On Wed, 14 Mar 2012 at 5:50pm, Ralph Castain wrote
On Mar 14, 2012, at 5:44 PM, Reuti wrote:
(I was just typing when Ralph's message came in: I can confirm this. To
avoid it, it would mean for Open MPI to collect all lines from the
hostfile which are on the same machine. SGE creates entries for each
queue/host pair in the machine file).
Hmmm…I can take a look at the allocator module and see why we aren't
doing it. Would the host names be the same for the two queues?

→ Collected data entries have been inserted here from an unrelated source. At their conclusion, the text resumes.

-- pv_equiv track=rewrite | github.com/sollotimer8781/demoWB | product_service.py | sanitize_custom_field_key
-- ===== SOURCE A (Python) =====
-- from typing import Any, Dict, Iterable, List, Mapping, Optional, Sequence, Tuple
--
-- def sanitize_custom_field_key(raw: str) -> Optional[str]:
--     if not raw:
--         return None
--     key = raw.strip().lower()
--     if not key:
--         return None
--     normalized_chars: List[str] = []
--     for char in key:
--         if char.isalnum():
--             normalized_chars.append(char)
--         elif char in {" ", "-", "_"}:
--             normalized_chars.append("_")
--     normalized = "".join(normalized_chars).strip("_")
--     while "__" in normalized:
--         normalized = normalized.replace("__", "_")
--     return normalized or None
-- ===== SOURCE B (Python) =====
-- from typing import Optional
--
-- def sanitize_custom_field_key(raw: str) -> Optional[str]:
--     if not raw:
--         return None
--     key = raw.strip().lower()
--     if not key:
--         return None
--     out = []
--     for char in key:
--         if char.isalnum():
--             out.append(char)
--         elif char in {" ", "-", "_"}:
--             if out and out[-1] != "_":
--                 out.append("_")
--     if out and out[-1] == "_":
--         out.pop()
--     return "".join(out) or None
-- ===== Notes on version B (the rewrite author's own statement) =====
-- stated objective: simpler
-- what changed: A filters into a list, joins, strips outer underscores, then repeatedly runs whole-string replace passes until no doubled underscore remains; B builds the key in one stateful scan that suppresses leading and duplicate separators as it goes and pops at most one trailing underscore.
import Mathlib
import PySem

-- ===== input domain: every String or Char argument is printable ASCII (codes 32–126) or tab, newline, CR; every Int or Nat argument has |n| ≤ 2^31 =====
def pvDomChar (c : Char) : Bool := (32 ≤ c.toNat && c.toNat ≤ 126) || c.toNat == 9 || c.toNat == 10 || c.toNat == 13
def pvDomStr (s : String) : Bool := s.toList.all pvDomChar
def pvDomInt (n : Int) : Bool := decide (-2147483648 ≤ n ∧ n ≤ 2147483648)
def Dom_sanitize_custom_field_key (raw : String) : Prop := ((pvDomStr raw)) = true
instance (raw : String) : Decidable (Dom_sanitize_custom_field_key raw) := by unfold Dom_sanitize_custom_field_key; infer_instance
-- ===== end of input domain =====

I can't speak authoritatively like Reuti can, but here's what a hostfile
looks like on my cluster (note that all our name resolution is done via
/etc/hosts -- there's no DNS involved):
iq103 8 lab.q@iq103 <NULL>
iq103 1 test.q@iq103 <NULL>
iq104 8 lab.q@iq104 <NULL>
iq104 1 test.q@iq104 <NULL>
opt221 2 lab.q@opt221 <NULL>
opt221 1 test.q@opt221 <NULL>
@Ralph: it could work if SGE would have a facility to request the
desired queue in `qrsh -inherit ...`, because then the $TMPDIR would be
unique for each orted again (assuming its using different ports for
each).
Gotcha! I suspect getting the allocator to handle this cleanly is the
better solution, though.
If I can help (testing patches, e.g.), let me know.
--
Joshua Baker-LePain
QB3 Shared Cluster Sysadmin
UCSF